В районе полуночи, когда было рассказано еще немало историй, бар в патио закрылся, а мой бокал опустел. Подошедший официант предложил мне налить еще, но в качестве предлога сбежать я иду в бар, где тихо и тепло, и где я пару минут побуду сама с собой.

Подходит бармен и облокачивается на стойку.

— Что будет красавица?

— Ваше лучшее красное вино, — отвечаю я и смотрю на его бейдж. Вуди. — Снаружи я пила пино, но думаю, оно уже кончилось.

Вуди улыбается, обнажая передний ряд идеальных белых зубов, один из которых… отсутствует. Я зачарована таким парадоксом. Он его выдернул? Если да, то почему? Как среди идеальных зубов один может оказаться настолько плохим?

Я думаю обо всем этом, чтобы занять мозг и чтобы не вспоминать, как Брэд свысока называет меня девочкой и как быть членом команды в моем случае означает отдать кому-то свои комиссионные.

— Тогда принесу Рейвенсвуд зинфандель, — постучав костяшками по стойке, говорит мне бармен. — Выбор у меня тут небогатый, но это вино приличное.

Вуди уходит достать бутылку, а я, тяжело навалившись на стойку, думаю, не вздремнуть ли мне полминутки.

Это от вина я такая сонная.

Похоже, оно делает меня еще и влюбленной, потому что Картер выглядит просто…

— Как тут у тебя дела?

Выпрямившись, я оборачиваюсь через плечо, в то время как Картер собственной персоной подходит ко мне и садится на соседний стул.

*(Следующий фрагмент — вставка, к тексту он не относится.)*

-- pv_equiv track=rewrite | github.com/ItamarMu/university-stuff | Introduction to CS - Python/HW2/skeleton2.py | altsum_digits
-- ===== SOURCE A (Python) =====
-- def altsum_digits(n, d):
--     sN=str(n)
--     firstOne=sN[:d]
--     maxAlSum=0
--     cnt=0
--     for dig in firstOne:
--         maxAlSum+=int(dig)*((-1)**cnt)
--         cnt+=1
--     lastAlSum=maxAlSum
--     cnt=0
--     newAlSum=0
--     for dig in sN[d:]:
--         newAlSum=int(dig)*((-1)**(d+1))-lastAlSum+int(sN[cnt])
--         if newAlSum>maxAlSum:
--             maxAlSum=newAlSum
--         lastAlSum=newAlSum
--         cnt+=1
--     return maxAlSum
-- ===== SOURCE B (Python) =====
-- def altsum_digits(n, d):
--     digits = [int(c) for c in str(n)]
--     L = len(digits)
--
--     def alt(k):
--         return sum(v * (-1) ** i for i, v in enumerate(digits[k:k + d]))
--
--     best = alt(0)
--     for k in range(1, max(1, L - d + 1)):
--         s = alt(k)
--         if s > best:
--             best = s
--     return best
-- ===== Notes on version B (the rewrite author's own statement) =====
-- stated objective: alternative
-- what changed: B recomputes each window's alternating digit sum independently from the slice digits[k:k+d] and takes the running maximum, instead of A's O(1) incremental sliding update of the previous window's sum.
-- outside the precondition, e.g. on altsum_digits(12345, -1): A returns 8, B returns 0; on altsum_digits(198, -2): A returns 10.0, B returns 9
import Mathlib
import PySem

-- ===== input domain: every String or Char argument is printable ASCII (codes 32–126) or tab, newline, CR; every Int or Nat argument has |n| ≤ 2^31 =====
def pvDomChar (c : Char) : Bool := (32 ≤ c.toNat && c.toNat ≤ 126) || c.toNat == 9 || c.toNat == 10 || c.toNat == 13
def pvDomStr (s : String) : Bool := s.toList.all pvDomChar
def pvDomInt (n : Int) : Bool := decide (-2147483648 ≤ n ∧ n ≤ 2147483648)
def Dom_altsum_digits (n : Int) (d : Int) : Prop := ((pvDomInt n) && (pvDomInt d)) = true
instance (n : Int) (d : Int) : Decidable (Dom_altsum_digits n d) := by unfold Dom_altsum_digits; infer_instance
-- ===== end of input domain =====

-- B replaces A's incremental sliding-window update by an independent per-window
-- recomputation over slices (objective: alternative; same return value, no speed claim).

-- int(c) for a single character; exact on Pre_ inputs, where every character is a digit
def pvDigit (c : Char) : Int := (PySem.Int.ofStr? (String.ofList [c])).getD 0

-- ===== PORT A =====
-- second loop of A: state (maxAlSum, lastAlSum, cnt); sN[cnt] via getD, exact since cnt < len(sN) on Pre_ inputs
def pvALoop (sN : List Char) (d : Int) : List Char → Int → Int → Nat → Int
  | [], maxA, _, _ => maxA
  | c :: rest, maxA, last, cnt =>
      pvALoop sN d rest
        (if pvDigit c * (-1 : Int) ^ (d + 1).toNat - last + pvDigit (sN.getD cnt '0') > maxA
         then pvDigit c * (-1 : Int) ^ (d + 1).toNat - last + pvDigit (sN.getD cnt '0') else maxA)
        (pvDigit c * (-1 : Int) ^ (d + 1).toNat - last + pvDigit (sN.getD cnt '0'))
        (cnt + 1)

def altsum_digits (n : Int) (d : Int) : Int :=
  let sN := (PySem.Int.toStr n).toList
  let firstOne := PySem.List.slice sN none (some d)
  let p := firstOne.foldl
    (fun (st : Int × Nat) c => (st.1 + pvDigit c * (-1 : Int) ^ st.2, st.2 + 1)) (0, 0)
  pvALoop sN d (PySem.List.slice sN (some d) none) p.1 p.1 0

-- ===== PORT B =====
-- alt(k) of Source B: alternating sum of the slice digits[k:k+d] via enumerate
def pvBWin (digits : List Int) (k d : Int) : Int :=
  (PySem.List.enumerate (PySem.List.slice digits (some k) (some (k + d)))).foldl
    (fun acc iv => acc + iv.2 * (-1 : Int) ^ iv.1.toNat) 0

def altsum_digits_alt (n : Int) (d : Int) : Int :=
  let digits := (PySem.Int.toStr n).toList.map pvDigit
  let L : Int := digits.length
  (PySem.List.pyRange 1 (max 1 (L - d + 1)) 1).foldl
    (fun best k => if pvBWin digits k d > best then pvBWin digits k d else best)
    (pvBWin digits 0 d)

-- ===== PRECONDITION & SPEC =====
-- Pre_ excludes n < 0 (A raises ValueError on int('-')) and d < 0, where Python's negative-slice
-- wraparound and float power (-1)**(d+1) make A's result (sometimes a float) an accident.
def Pre_altsum_digits (n : Int) (d : Int) : Prop := 0 ≤ n ∧ 0 ≤ d
instance (n : Int) (d : Int) : Decidable (Pre_altsum_digits n d) := by unfold Pre_altsum_digits; infer_instance
def pvWitness_altsum_digits : Int × Int := (1234, 2)

def Spec_altsum_digits (n : Int) (d : Int) (out : Int) : Prop := out = altsum_digits_alt n d
instance (n : Int) (d : Int) (out : Int) : Decidable (Spec_altsum_digits n d out) := by unfold Spec_altsum_digits; infer_instance

-- ===== CLAIM (what is proved, stated in full; the proofs are below) =====
def Claim_equal_altsum_digits : Prop := ∀ (n : Int) (d : Int), Dom_altsum_digits n d → Pre_altsum_digits n d → Spec_altsum_digits n d (altsum_digits n d)

-- ===== LEMMAS AND PROOFS =====

-- alternating sum Σ l[i]·(-1)^i, in head-recursive form
def pvAltS : List Int → Int
  | [] => 0
  | a :: l => a - pvAltS l

-- window value: alternating sum of the length-d' window starting at k
def pvW (ds : List Int) (d' k : Nat) : Int := pvAltS ((ds.drop k).take d')

lemma pvAltS_append (l : List Int) (x : Int) :
    pvAltS (l ++ [x]) = pvAltS l + (-1 : Int) ^ l.length * x := by
  induction l with
  | nil => simp [pvAltS]
  | cons a l ih => simp only [List.cons_append, pvAltS, ih, List.length_cons, pow_succ]; ring

lemma pvEnumFold (l : List Int) : ∀ (s : Int) (acc : Int), 0 ≤ s →
    (PySem.List.enumerate l s).foldl
      (fun acc iv => acc + iv.2 * (-1 : Int) ^ iv.1.toNat) acc
      = acc + (-1 : Int) ^ s.toNat * pvAltS l := by
  induction l with
  | nil => intro s acc _; simp [PySem.List.enumerate_nil, pvAltS]
  | cons a l ih =>
      intro s acc hs
      rw [PySem.List.enumerate_cons, List.foldl_cons, ih (s + 1) _ (by omega)]
      have h1 : (s + 1).toNat = s.toNat + 1 := by omega
      rw [h1]
      simp only [pvAltS, pow_succ]
      ring

lemma pvFirstFold (cs : List Char) : ∀ (s : Int) (i : Nat),
    cs.foldl (fun (st : Int × Nat) c => (st.1 + pvDigit c * (-1 : Int) ^ st.2, st.2 + 1)) (s, i)
      = (s + (-1 : Int) ^ i * pvAltS (cs.map pvDigit), i + cs.length) := by
  induction cs with
  | nil => intro s i; simp [pvAltS]
  | cons c cs ih =>
      intro s i
      rw [List.foldl_cons, ih]
      simp only [List.map_cons, pvAltS, List.length_cons, Prod.mk.injEq, pow_succ]
      refine ⟨by ring, by omega⟩

-- the sliding identity A's inner loop relies on
lemma pvW_slide (ds : List Int) (d' j : Nat) (h : j + d' < ds.length) :
    pvW ds d' (j + 1)
      = ds.getD (j + d') 0 * (-1 : Int) ^ (d' + 1) - pvW ds d' j + ds.getD j 0 := by
  have hj : j < ds.length := by omega
  have hdropj : ds.drop j = ds[j] :: ds.drop (j + 1) := List.drop_eq_getElem_cons hj
  rw [List.getD_eq_getElem ds 0 (by omega), List.getD_eq_getElem ds 0 hj]
  cases d' with
  | zero =>
      simp only [pvW, List.take_zero, pvAltS, Nat.add_zero]
      ring
  | succ e =>
      have hlen : e < (ds.drop (j + 1)).length := by simp [List.length_drop]; omega
      have htake : (ds.drop (j + 1)).take (e + 1)
          = (ds.drop (j + 1)).take e ++ [(ds.drop (j + 1))[e]] := by
        rw [List.take_add_one]
        simp [List.getElem?_eq_getElem hlen]
      have hget : (ds.drop (j + 1))[e] = ds[j + 1 + e] := by
        simp [List.getElem_drop]
      have hlentake : ((ds.drop (j + 1)).take e).length = e := by
        simp [List.length_take, List.length_drop]; omega
      have hWj : pvW ds (e + 1) j = ds[j] - pvAltS ((ds.drop (j + 1)).take e) := by
        rw [pvW, hdropj, List.take_succ_cons, pvAltS]
      have hW1 : pvW ds (e + 1) (j + 1)
          = pvAltS ((ds.drop (j + 1)).take e) + (-1 : Int) ^ e * ds[j + 1 + e] := by
        rw [pvW, htake, pvAltS_append, hlentake, hget]
      have hidx : ds[j + (e + 1)] = ds[j + 1 + e] := by congr 1; omega
      rw [hW1, hWj, hidx, pow_succ, pow_succ]
      ring

-- A's second loop computes the fold of max-updates over the window values at j+1, j+2, …
lemma pvALoop_spec (sN : List Char) (d : Int) (hd : 0 ≤ d) :
    ∀ (tail : List Char) (j : Nat) (acc : Int),
    tail = sN.drop (d.toNat + j) →
    pvALoop sN d tail acc (pvW (sN.map pvDigit) d.toNat j) j
      = (List.range' (j + 1) tail.length).foldl
          (fun b k => if pvW (sN.map pvDigit) d.toNat k > b then pvW (sN.map pvDigit) d.toNat k else b) acc := by
  intro tail
  induction tail with
  | nil => intro j acc _; simp [pvALoop]
  | cons c rest ih =>
      intro j acc htail
      have hlt : d.toNat + j < sN.length := by
        by_contra hge
        rw [List.drop_eq_nil_of_le (by omega)] at htail
        exact List.cons_ne_nil c rest htail
      have hdrop : sN.drop (d.toNat + j) = sN[d.toNat + j] :: sN.drop (d.toNat + j + 1) :=
        List.drop_eq_getElem_cons hlt
      have hcr : c :: rest = sN[d.toNat + j] :: sN.drop (d.toNat + j + 1) := htail.trans hdrop
      injection hcr with hc hr
      have hrest : rest = sN.drop (d.toNat + (j + 1)) := by rw [hr]; congr 1
      have hnew : pvDigit c * (-1 : Int) ^ (d + 1).toNat - pvW (sN.map pvDigit) d.toNat j
            + pvDigit (sN.getD j '0')
          = pvW (sN.map pvDigit) d.toNat (j + 1) := by
        have hpow : (d + 1).toNat = d.toNat + 1 := by omega
        have hlm : (sN.map pvDigit).length = sN.length := by simp
        have h1 : pvDigit c = (sN.map pvDigit).getD (j + d.toNat) 0 := by
          rw [show j + d.toNat = d.toNat + j from by omega,
            List.getD_eq_getElem (sN.map pvDigit) 0 (by simp only [List.length_map]; omega),
            List.getElem_map, hc]
        have h2 : pvDigit (sN.getD j '0') = (sN.map pvDigit).getD j 0 := by
          rw [List.getD_eq_getElem sN '0' (by omega), List.getD_eq_getElem (sN.map pvDigit) 0 (by simp only [List.length_map]; omega)]
          simp
        rw [hpow, h1, h2, pvW_slide (sN.map pvDigit) d.toNat j (by omega)]
      rw [pvALoop, hnew, ih (j + 1) _ hrest]
      rw [show (c :: rest).length = rest.length + 1 from rfl, List.range'_succ, List.foldl_cons]

-- Source B's alt(k) is the window value, for 0 ≤ k, 0 ≤ d
lemma pvBWin_eq_W (digits : List Int) (k d : Int) (hk : 0 ≤ k) (hd : 0 ≤ d) :
    pvBWin digits k d = pvW digits d.toNat k.toNat := by
  unfold pvBWin pvW
  rw [PySem.List.slice_toNat digits hk (by omega)]
  rw [show (k + d).toNat - k.toNat = d.toNat by omega]
  rw [pvEnumFold _ 0 0 le_rfl]
  simp

theorem altsum_digits_spec : Claim_equal_altsum_digits := by
  intro n d _ hpre
  obtain ⟨hn, hd⟩ := hpre
  show altsum_digits n d = altsum_digits_alt n d
  simp only [altsum_digits, altsum_digits_alt]
  set sN := (PySem.Int.toStr n).toList with hsN
  set ds := sN.map pvDigit with hds
  set d' := d.toNat with hd'
  -- A's first loop computes the first window's alternating sum
  rw [PySem.List.slice_to sN hd, pvFirstFold (sN.take d') 0 0]
  have hmaptake : (sN.take d').map pvDigit = ds.take d' := by simp [hds, List.map_take]
  simp only [pow_zero, one_mul, zero_add, hmaptake]
  have hW0 : pvAltS (ds.take d') = pvW ds d' 0 := by simp [pvW]
  rw [hW0]
  -- A's second loop
  rw [PySem.List.slice_from sN hd, pvALoop_spec sN d hd (sN.drop d') 0 (pvW ds d' 0) rfl]
  -- B's fold over window starts
  have hB0 : pvBWin ds 0 d = pvW ds d' 0 := by
    simpa using pvBWin_eq_W ds 0 d le_rfl hd
  rw [hB0, PySem.List.pyRange_one 1 (max 1 ((ds.length : Int) - d + 1)), List.foldl_map]
  have hlens : (sN.drop d').length = (max 1 ((ds.length : Int) - d + 1) - 1).toNat := by
    have hl : ds.length = sN.length := by simp [hds]
    rw [List.length_drop, hl]
    omega
  rw [hlens, List.range'_eq_map_range, List.foldl_map]
  apply PySem.List.foldl_congr_mem
  intro b k hk
  have hkn : (0 : Int) ≤ 1 + (k : Int) := by positivity
  have hBk : pvBWin ds (1 + (k : Int)) d = pvW ds d' (1 + k) := by
    rw [pvBWin_eq_W ds (1 + (k : Int)) d hkn hd, show ((1 : Int) + (k : Int)).toNat = 1 + k by omega, hd']
  rw [hBk]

Я стараюсь держать свое полупьяное внимание на его лице, а не на линии ключиц.

— Я вымоталась. И выпила. И хочу просто отправиться в кровать.

— Я тоже, — говорит он и оглядывается на двери, в которые только что вошел. — Боюсь правда, это только начало.

Не думая, я наклоняюсь к нему и смеюсь, уткнувшись ему в плечо. Господи, до чего же хорошо он пахнет.

— Они там все чокнулись. Но мы не можем просто исчезнуть. Нужно быть хозяевами мероприятия, и все такое.

Картер смеется.

— Черт, да как мы такое сейчас осилим?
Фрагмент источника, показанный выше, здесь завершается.